EN el clásico cine del Oeste abundaba el personaje del manso cabreado. Un tipo tímido y apacible -el papel lo bordaban Alan Ladd y Jimmy Stewart-, un apocado granjero o un retraído petimetre del Este al que chuleaban los pistoleros con recochineo y petulancia hasta que le hervía el radiador, se le mudaba la expresión timorata y desenfundaba un Colt con cara de muy mala leche. En las sesiones dobles de los domingos, los niños de mi pueblo aplaudían cuando al «muchacho», como llamaban al protagonista, le entraba aquel arrebato entre iracundo y justiciero que dejaba el poblado limpio de forajidos antes de volverse a sus quehaceres lamentando haberse tenido que poner serio. La moraleja venía a ser que no hay peor cólera que la de los pacíficos y que toda paciencia tiene un límite.

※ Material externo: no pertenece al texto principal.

-- pv_equiv track=rewrite | github.com/singhsanjana/fensying | src/allocate_fence_orders.py | solution_by_files
-- ===== SOURCE A (Python) =====
-- def solution_by_files(solution): # solution dict: fence -> mo
-- 	solution_files = {}
-- 	for fence in solution:
-- 		filename = fence.split('@')[1]
-- 		fence_pos = fence.split('@')[0]
--
-- 		if filename in solution_files:
-- 			solution_files[filename].append( (fence_pos, solution[fence]) )
-- 		else:
-- 			solution_files[filename] = [ (fence_pos, solution[fence]) ]
--
-- 	return solution_files
-- ===== SOURCE B (Python) =====
-- def solution_by_files(solution):  # solution dict: fence -> mo
--     rows = [(fence.split('@')[1], fence.split('@')[0], mo) for fence, mo in solution.items()]
--     return {f: [(pos, mo) for g, pos, mo in rows if g == f]
--             for f in dict.fromkeys(g for g, _, _ in rows)}
-- ===== Notes on version B (the rewrite author's own statement) =====
-- stated objective: alternative
-- what changed: Replaces A's one-pass incremental dict mutation (append-or-insert per entry) by a two-pass decomposition: split every fence once into a rows list, dedup the filenames, then build the result as a comprehension with one filter pass per distinct filename.
import Mathlib
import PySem

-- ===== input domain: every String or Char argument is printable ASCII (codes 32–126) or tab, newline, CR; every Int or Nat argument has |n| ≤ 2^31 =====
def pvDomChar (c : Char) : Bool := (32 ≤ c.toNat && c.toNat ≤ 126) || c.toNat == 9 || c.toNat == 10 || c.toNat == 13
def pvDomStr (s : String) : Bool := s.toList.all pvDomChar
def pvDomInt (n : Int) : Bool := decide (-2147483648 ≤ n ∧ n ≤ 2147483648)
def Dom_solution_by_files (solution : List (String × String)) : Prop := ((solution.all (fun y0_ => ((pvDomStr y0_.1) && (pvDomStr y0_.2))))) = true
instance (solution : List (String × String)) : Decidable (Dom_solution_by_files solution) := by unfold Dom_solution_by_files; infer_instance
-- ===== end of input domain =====

-- B groups in two passes (collect rows once, then one filter per distinct filename) instead of A's
-- incremental dict mutation; objective: alternative decomposition, same results. (No observable mutation.)


-- ===== PORT A =====
def solution_by_files (solution : List (String × String)) : List (String × List (String × String)) :=
  (solution.foldl
    (fun d p =>
      let filename := (PySem.List.pyGet? ((PySem.Str.split? p.1 "@").getD []) 1).getD ""
      let fence_pos := (PySem.List.pyGet? ((PySem.Str.split? p.1 "@").getD []) 0).getD ""
      let mo := ((PySem.Dict.mk solution).get? p.1).getD ""
      if d.contains filename then d.modify filename [] (fun l => l ++ [(fence_pos, mo)])
      else d.insert filename [(fence_pos, mo)])
    PySem.Dict.empty).items

-- ===== PORT B =====
def solution_by_files_alt (solution : List (String × String)) : List (String × List (String × String)) :=
  let rows := solution.map (fun p =>
    ((PySem.List.pyGet? ((PySem.Str.split? p.1 "@").getD []) 1).getD "",
     (PySem.List.pyGet? ((PySem.Str.split? p.1 "@").getD []) 0).getD "", p.2))
  (PySem.List.dedup (rows.map (fun r => r.1))).map
    (fun f => (f, (rows.filter (fun r => r.1 == f)).map (fun r => (r.2.1, r.2.2))))

-- ===== PRECONDITION & SPEC =====
-- Pre_ excludes keys containing no '@' (A raises IndexError on fence.split('@')[1]) and assoc lists
-- with duplicate keys, which do not represent a Python dict (the input's type in A).
def Pre_solution_by_files (solution : List (String × String)) : Prop :=
  (solution.map Prod.fst).Nodup ∧ ∀ p ∈ solution, PySem.Str.isIn "@" p.1 = true
instance (solution : List (String × String)) : Decidable (Pre_solution_by_files solution) := by unfold Pre_solution_by_files; infer_instance
def pvWitness_solution_by_files : (List (String × String)) :=
  [("f1@a.c", "mo1"), ("f2@b.c", "mo2"), ("f3@a.c", "mo3")]
def Spec_solution_by_files (solution : List (String × String)) (out : List (String × List (String × String))) : Prop := out = solution_by_files_alt solution
instance (solution : List (String × String)) (out : List (String × List (String × String))) : Decidable (Spec_solution_by_files solution out) := by unfold Spec_solution_by_files; infer_instance

-- ===== CLAIM (what is proved, stated in full; the proofs are below) =====
def Claim_equal_solution_by_files : Prop := ∀ (solution : List (String × String)), Dom_solution_by_files solution → Pre_solution_by_files solution → Spec_solution_by_files solution (solution_by_files solution)

-- ===== LEMMAS AND PROOFS =====

-- the filename / (fence_pos, value) extractors both ports share
def keyFn (p : String × String) : String :=
  (PySem.List.pyGet? ((PySem.Str.split? p.1 "@").getD []) 1).getD ""
def valFn (p : String × String) : String × String :=
  ((PySem.List.pyGet? ((PySem.Str.split? p.1 "@").getD []) 0).getD "", p.2)

-- the if-branching of A's loop body is exactly Dict.modify with an empty default
theorem step_eq_modify (d : PySem.Dict String (List (String × String)))
    (c : String) (x : String × String) :
    (if d.contains c then d.modify c [] (fun l => l ++ [x]) else d.insert c [x])
      = d.modify c [] (fun l => l ++ [x]) := by
  by_cases h : d.contains c
  · simp [h]
  · rw [if_neg h, PySem.Dict.modify,
      PySem.Dict.getD_of_not_contains _ _ (by simpa using h), List.nil_append]

-- with distinct keys, looking the key up in the whole dict returns the pair's own value
theorem lookup_self (solution : List (String × String))
    (hnd : (solution.map Prod.fst).Nodup) (p : String × String) (hp : p ∈ solution) :
    ((PySem.Dict.mk solution).get? p.1).getD "" = p.2 := by
  have h := PySem.Dict.get?_of_mem_items (PySem.Dict.mk solution)
      (k := p.1) (v := p.2) (by simpa using hp) (by simp [PySem.Dict.keys]; exact hnd)
  rw [h]; rfl

-- grouping fold equals dedup-then-filter, for an arbitrary key/value extraction
theorem grp (key : (String × String) → String) (val : (String × String) → (String × String))
    (l : List (String × String)) :
    (l.foldl (fun d p => d.modify (key p) [] (fun t => t ++ [val p])) PySem.Dict.empty).items
      = (PySem.List.dedup (l.map key)).map
          (fun f => (f, (l.filter (fun p => key p == f)).map val)) := by
  induction l using List.reverseRecOn with
  | nil => rfl
  | append_singleton l x ih =>
    rw [List.foldl_append, List.foldl_cons, List.foldl_nil]
    set G := l.foldl (fun d p => d.modify (key p) [] (fun t => t ++ [val p])) PySem.Dict.empty with hG
    have hkeys : G.keys = PySem.List.dedup (l.map key) := by
      show G.items.map Prod.fst = _
      rw [ih, List.map_map]; simp [Function.comp_def]
    have hknd : G.keys.Nodup := by rw [hkeys]; simp [PySem.Set.nodup_ofList]
    have hddl : PySem.List.dedup ((l ++ [x]).map key)
        = if key x ∈ l.map key then PySem.List.dedup (l.map key)
          else PySem.List.dedup (l.map key) ++ [key x] := by
      rw [List.map_append, List.map_cons, List.map_nil]
      rw [PySem.List.dedup_eq_ofList, PySem.List.dedup_eq_ofList,
        PySem.Set.ofList_append_singleton, PySem.Set.add]
      by_cases h : key x ∈ l.map key <;>
        simp [PySem.Set.contains, h, PySem.Set.mem_ofList]
    rw [PySem.Dict.modify]
    by_cases hc : key x ∈ l.map key
    · -- key x already present: insert overwrites in place
      have hcont : G.contains (key x) = true := by
        rw [PySem.Dict.contains_iff_mem_keys, hkeys]; simpa using hc
      have hmem : (key x, (l.filter (fun p => key p == key x)).map val) ∈ G.items := by
        rw [ih]
        exact List.mem_map_of_mem (by simpa using hc)
      have hgetD : G.getD (key x) [] = (l.filter (fun p => key p == key x)).map val :=
        PySem.Dict.getD_of_mem_items G hmem hknd []
      rw [PySem.Dict.items_insert_of_contains _ _ hcont, hgetD, hddl, if_pos hc, ih,
        List.map_map]
      apply List.map_congr_left
      intro f hf
      by_cases hfx : f = key x
      · subst hfx
        simp [List.filter_append]
      · have h2 : (key x == f) = false := by simpa using fun h => hfx h.symm
        simp only [Function.comp_def]
        rw [if_neg (by simp [hfx])]
        simp [List.filter_append, h2]
    · -- fresh key: insert appends
      have hcont : G.contains (key x) = false := by
        rw [PySem.Dict.contains_eq_decide_mem_keys, hkeys]
        simpa using hc
      have hgetD : G.getD (key x) [] = [] := PySem.Dict.getD_of_not_contains G [] hcont
      rw [PySem.Dict.items_insert_of_not_contains _ _ hcont, hgetD, hddl, if_neg hc, ih,
        List.map_append, List.map_cons, List.map_nil, List.nil_append]
      congr 1
      · apply List.map_congr_left
        intro f hf
        have hfmem : f ∈ l.map key := by
          rw [PySem.List.dedup_eq_ofList] at hf
          exact (PySem.Set.mem_ofList _ _).mp hf
        have hne : (key x == f) = false := by
          simp only [beq_eq_false_iff_ne, ne_eq]
          intro h; exact hc (h ▸ hfmem)
        simp [List.filter_append, hne]
      · have hfl : l.filter (fun p => key p == key x) = [] := by
          rw [List.filter_eq_nil_iff]
          intro p hp hkp
          exact hc (List.mem_map.mpr ⟨p, hp, by simpa using hkp⟩)
        simp [List.filter_append, hfl]

-- ===== VERDICT (by name: the statement is the Claim_ definition above) =====
theorem solution_by_files_spec : Claim_equal_solution_by_files := by
  intro solution _ hpre
  show solution_by_files solution = solution_by_files_alt solution
  unfold solution_by_files solution_by_files_alt
  rw [PySem.List.foldl_congr_mem _ _
    (fun d p => d.modify (keyFn p) [] (fun t => t ++ [valFn p])) _
    (by
      intro acc p hp
      simp only [keyFn, valFn]
      rw [lookup_self solution hpre.1 p hp]
      exact step_eq_modify acc _ _)]
  rw [grp keyFn valFn solution]
  simp only [List.map_map, List.filter_map, Function.comp_def]
  unfold keyFn valFn
  rfl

El cadáver político de Ricardo Costa, tendido en el saloon en medio de una inesperada humareda, ha permitido ver en el perfilde Rajoy la sombra insólita de ese killer pesaroso. Tanto tiempo y tanta gente hablando de su falta de autoridad y pasándole las manos por la cara le han debido de provocar esa rabia furibunda que brota en los caracteres introvertidos del agotamiento de la calma. Costa desde luego no daba el tipo del forajido torvo de currículum siniestro y helada sonrisa amenazante; más bien parecía el jovenzuelo vehemente y bravucón pagado en demasía de sí mismo, mal aconsejado y poseído de un exceso de confianza. El retrato robot de la primera víctima de un tiroteo. En su ardiente energía retadora había un grave error de cálculo de fuerzas; no tiene ni media bofetada y llevaba pintada en la frente la palabra escarmiento.

La bala que lo ha tumbado es en realidad un disparo de advertencia. Con el revólver humeante en la mano, Rajoy mira con recelo a los pistoleros de más enjundia que revolotean en torno al conflicto de Madrid y su Caja. El ritual de estas escenas está tan visto en el cine que hasta los niños -de antes- jugaban a repetirlo con sus pistolitas de calamina y sus cartucheras de plástico: yo que tú no lo haría y tal y tal, tienes hasta que salga el sol para largarte, forastero. O forastera.

El hombre tranquilo, el contemporizador sheriff de autoridad desafiada amenaza con tomarle gusto al gatillo y empezar a contar muescas en la culata. Quizá se haya dado cuenta de que iban a por él en serio y de que estaba en juego su propia supervivencia. Tiene más de John Carradine que de Gary Cooper, de patriarca cachazudo que de héroe carismático, pero una situación límite puede cambiar el temperamento y la conducta de cualquier ser humano. De repente la inicial comedia de enredo se ha transformado en un duelo en O.K. Corral. Un duelo entre verdaderos enemigos, porque en política los adversarios suelen estar casi siempre al otro lado de la frontera.